-- pv_equiv track=rewrite | github.com/gimdongwon/Catch_python_tmi | Dongwon/programers/monthly_code2/makeZero.py | solution
-- ===== SOURCE A (Python) =====
-- def solution(a, edges):
--     if sum(a) != 0:
--         return -1
--     result = -1
--     visited = [False] * len(a)
--     for i in range(len(a)):
--         while a[i]!= 0 and visited[i] == False:
--             if a[i] > 0:
--                 a[i] -= 1
--             else:
--                 a[i] += 1
--             result += 1
--         visited[i] = True
--     return result
-- ===== SOURCE B (Python) =====
-- def solution(a, edges):
--     return sum(abs(x) for x in a) - 1 if sum(a) == 0 else -1
-- ===== Notes on version B (the rewrite author's own statement) =====
-- stated objective: simpler
-- what changed: Replaces the unit-step decrement loops with the one-line closed form sum(abs(x) for x in a) - 1 guarded by sum(a) == 0; B also does not mutate the input list a, which A zeroes in place.
import Mathlib
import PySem

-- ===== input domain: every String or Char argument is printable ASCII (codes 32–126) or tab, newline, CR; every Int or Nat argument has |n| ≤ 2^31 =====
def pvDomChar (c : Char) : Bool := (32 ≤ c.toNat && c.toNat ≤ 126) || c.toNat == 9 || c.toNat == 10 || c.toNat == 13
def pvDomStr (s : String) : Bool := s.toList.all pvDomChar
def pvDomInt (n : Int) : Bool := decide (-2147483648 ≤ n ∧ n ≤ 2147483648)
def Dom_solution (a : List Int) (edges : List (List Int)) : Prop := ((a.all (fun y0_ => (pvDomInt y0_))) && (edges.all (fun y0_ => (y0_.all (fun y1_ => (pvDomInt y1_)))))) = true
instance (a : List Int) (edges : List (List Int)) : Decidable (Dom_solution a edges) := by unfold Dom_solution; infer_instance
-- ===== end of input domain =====

-- B replaces A's unit-step decrement loops by the one-line closed form sum(|a_i|) - 1 guarded by sum(a) == 0 (simpler);
-- A zeroes the list a in place, B does not mutate it: the equivalence proved here is about the return value only.

-- ===== PORT A =====
-- A's inner 'while a[i] != 0 and visited[i] == False' loop, on the state (a[i], visited[i], result)
def solWhile (x : Int) (vis : Bool) (result : Int) : Int × Int :=
  if x ≠ 0 ∧ vis = false then
    if x > 0 then solWhile (x - 1) vis (result + 1)
    else solWhile (x + 1) vis (result + 1)
  else (x, result)
termination_by x.natAbs
decreasing_by all_goals omega

-- a[i] and visited[i] are always in range here (i ∈ range(len(a))), so the .getD defaults are never used
def solution (a : List Int) (edges : List (List Int)) : Int :=
  if a.sum ≠ 0 then -1
  else
    let st := (PySem.List.pyRange 0 a.length 1).foldl
      (fun (st : List Int × List Bool × Int) (i : Int) =>
        let p := solWhile ((PySem.List.pyGet? st.1 i).getD 0)
                          ((PySem.List.pyGet? st.2.1 i).getD false) st.2.2
        (st.1.set i.toNat p.1, st.2.1.set i.toNat true, p.2))
      (a, List.replicate a.length false, -1)
    st.2.2

-- ===== PORT B =====
def solution_alt (a : List Int) (edges : List (List Int)) : Int :=
  if a.sum = 0 then (a.map (fun x => |x|)).sum - 1 else -1

-- ===== PRECONDITION & SPEC =====
def Spec_solution (a : List Int) (edges : List (List Int)) (out : Int) : Prop := out = solution_alt a edges
instance (a : List Int) (edges : List (List Int)) (out : Int) : Decidable (Spec_solution a edges out) := by unfold Spec_solution; infer_instance

-- ===== CLAIM (what is proved, stated in full; the proofs are below) =====
def Claim_equal_solution : Prop := ∀ (a : List Int) (edges : List (List Int)), Dom_solution a edges → Spec_solution a edges (solution a edges)

-- ===== LEMMAS AND PROOFS =====

-- A's inner while loop zeroes x and adds |x| to result
theorem solWhile_spec' : ∀ (n : Nat) (x r : Int), x.natAbs = n → solWhile x false r = (0, r + |x|) := by
  intro n
  induction n with
  | zero =>
    intro x r hx
    have : x = 0 := by omega
    subst this
    rw [solWhile]; simp
  | succ n ih =>
    intro x r hx
    have hx0 : x ≠ 0 := by omega
    rw [solWhile, if_pos ⟨hx0, rfl⟩]
    by_cases hp : x > 0
    · rw [if_pos hp, ih (x - 1) (r + 1) (by omega)]
      rw [abs_of_pos hp, abs_of_nonneg (by omega : (0:Int) ≤ x - 1)]
      congr 1; ring
    · rw [if_neg hp, ih (x + 1) (r + 1) (by omega)]
      have hn : x < 0 := by omega
      rw [abs_of_neg hn, abs_of_nonpos (by omega : x + 1 ≤ 0)]
      congr 1; ring

theorem solWhile_spec (x r : Int) : solWhile x false r = (0, r + |x|) :=
  solWhile_spec' x.natAbs x r rfl

-- invariant of A's for-loop: processing indices [j, len a) adds the |·|-sum of the unprocessed tail to result
theorem fold_spec (rest : List Int) : ∀ (a : List Int) (vis : List Bool) (j r : Int),
    0 ≤ j → a.drop j.toNat = rest → vis.length = a.length → j + rest.length = a.length →
    (∀ k : Nat, j.toNat ≤ k → k < vis.length → vis[k]? = some false) →
    ((PySem.List.pyRange j a.length 1).foldl
      (fun (st : List Int × List Bool × Int) (i : Int) =>
        let p := solWhile ((PySem.List.pyGet? st.1 i).getD 0)
                          ((PySem.List.pyGet? st.2.1 i).getD false) st.2.2
        (st.1.set i.toNat p.1, st.2.1.set i.toNat true, p.2))
      (a, vis, r)).2.2 = r + (rest.map (fun x => |x|)).sum := by
  induction rest with
  | nil =>
    intro a vis j r hj hdrop hlen hsum hvis
    have : (j : Int) = a.length := by simpa using hsum
    rw [← this]
    simp
  | cons x rest' ih =>
    intro a vis j r hj hdrop hlen hsum hvis
    have hjn : j < (a.length : Int) := by simp at hsum ⊢; omega
    rw [PySem.List.pyRange_one_cons hjn]
    rw [List.foldl_cons]
    simp only
    have hga : PySem.List.pyGet? a j = some x := by
      rw [PySem.List.pyGet?_of_nonneg _ hj]
      have h0 : (a.drop j.toNat)[0]? = a[j.toNat + 0]? := List.getElem?_drop
      rw [hdrop] at h0
      simpa using h0.symm
    have hjlt : j.toNat < a.length := by omega
    have hgv : PySem.List.pyGet? vis j = some false := by
      rw [PySem.List.pyGet?_of_nonneg _ hj]
      exact hvis j.toNat le_rfl (by omega)
    rw [hga, hgv]
    simp only [Option.getD_some]
    rw [solWhile_spec]
    have hlen' : (a.set j.toNat 0).length = a.length := by simp
    have := ih (a.set j.toNat 0) (vis.set j.toNat true) (j + 1) (r + |x|)
      (by omega)
      (by
        rw [List.drop_set]
        have h1 : a.drop (j + 1).toNat = rest' := by
          have : (j + 1).toNat = j.toNat + 1 := by omega
          rw [this, ← List.drop_drop]
          rw [hdrop]; rfl
        simp only [h1]
        split <;> [rfl; (rename_i hc; omega)])
      (by simp [hlen])
      (by simp at hsum ⊢; omega)
      (by
        intro k hk hk2
        rw [List.getElem?_set_ne (by omega)]
        exact hvis k (by omega) (by simpa using hk2))
    rw [hlen'] at this
    rw [this]
    simp; ring

-- ===== VERDICT (by name: the statement is the Claim_ definition above) =====
theorem solution_spec : Claim_equal_solution := by
  intro a edges _
  unfold Spec_solution solution solution_alt
  by_cases h : a.sum = 0
  · rw [if_neg (by omega : ¬ a.sum ≠ 0), if_pos h]
    simp only
    rw [fold_spec a a (List.replicate a.length false) 0 (-1) le_rfl (by simp) (by simp)
        (by simp) (fun k _ hk => by simp at hk; simp [hk])]
    ring
  · rw [if_pos h, if_neg h]
-- pv_equiv track=rewrite | github.com/ravikaravadara/PYTHON-ALL-CODE-SEM-2 | PYTHON lab 3/string problem   (7).py | generate_pythagorean_triplets
-- ===== SOURCE A (Python) =====
-- import math
--
-- def generate_pythagorean_triplets(limit):
--
--
--     triplets = []
--     for m in range(2, int(limit**0.5) + 1):
--         for n in range(1, m):
--             if (m + n) % 2 == 1 and math.gcd(m, n) == 1:
--                 a = m**2 - n**2
--                 b = 2 * m * n
--                 c = m**2 + n**2
--
--                 if a <= limit and b <= limit and c <= limit:
--                     triplets.append(tuple(sorted((a, b, c))))
--     return sorted(list(set(triplets)))
-- ===== SOURCE B (Python) =====
-- def generate_pythagorean_triplets(limit):
--     # Berggren's ternary tree: every primitive Pythagorean triple is reached
--     # exactly once from (3, 4, 5) by the three linear maps below, so no
--     # gcd/parity bookkeeping on Euclid parameters is needed at all.
--     triplets = []
--     stack = [(3, 4, 5)]
--     while stack:
--         a, b, c = stack.pop()
--         if c <= limit:
--             triplets.append((min(a, b), max(a, b), c))
--             stack.append((a - 2 * b + 2 * c, 2 * a - b + 2 * c, 2 * a - 2 * b + 3 * c))
--             stack.append((a + 2 * b + 2 * c, 2 * a + b + 2 * c, 2 * a + 2 * b + 3 * c))
--             stack.append((-a + 2 * b + 2 * c, -2 * a + b + 2 * c, -2 * a + 2 * b + 3 * c))
--     return sorted(set(triplets))
-- ===== Notes on version B (the rewrite author's own statement) =====
-- stated objective: alternative
-- what changed: B abandons Euclid's (m,n) parameter scan with its parity and gcd test on every candidate pair and instead walks Berggren's ternary tree of primitive triples from (3,4,5) with three linear maps, pruning at c > limit, so every node visited is a primitive triple and no gcd/parity/square bookkeeping exists at all.
import Mathlib
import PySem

________

(BRIEF) Given the data above, transcribe exactly the lines from the one containing "rw [List.foldl_cons]" down to the one containing "have hgv : PySem.List.pyGet?", and no others.

(RESPONSE FOR THIS EXERCISE)
    rw [List.foldl_cons]
    simp only
    have hga : PySem.List.pyGet? a j = some x := by
      rw [PySem.List.pyGet?_of_nonneg _ hj]
      have h0 : (a.drop j.toNat)[0]? = a[j.toNat + 0]? := List.getElem?_drop
      rw [hdrop] at h0
      simpa using h0.symm
    have hjlt : j.toNat < a.length := by omega
    have hgv : PySem.List.pyGet? vis j = some false := by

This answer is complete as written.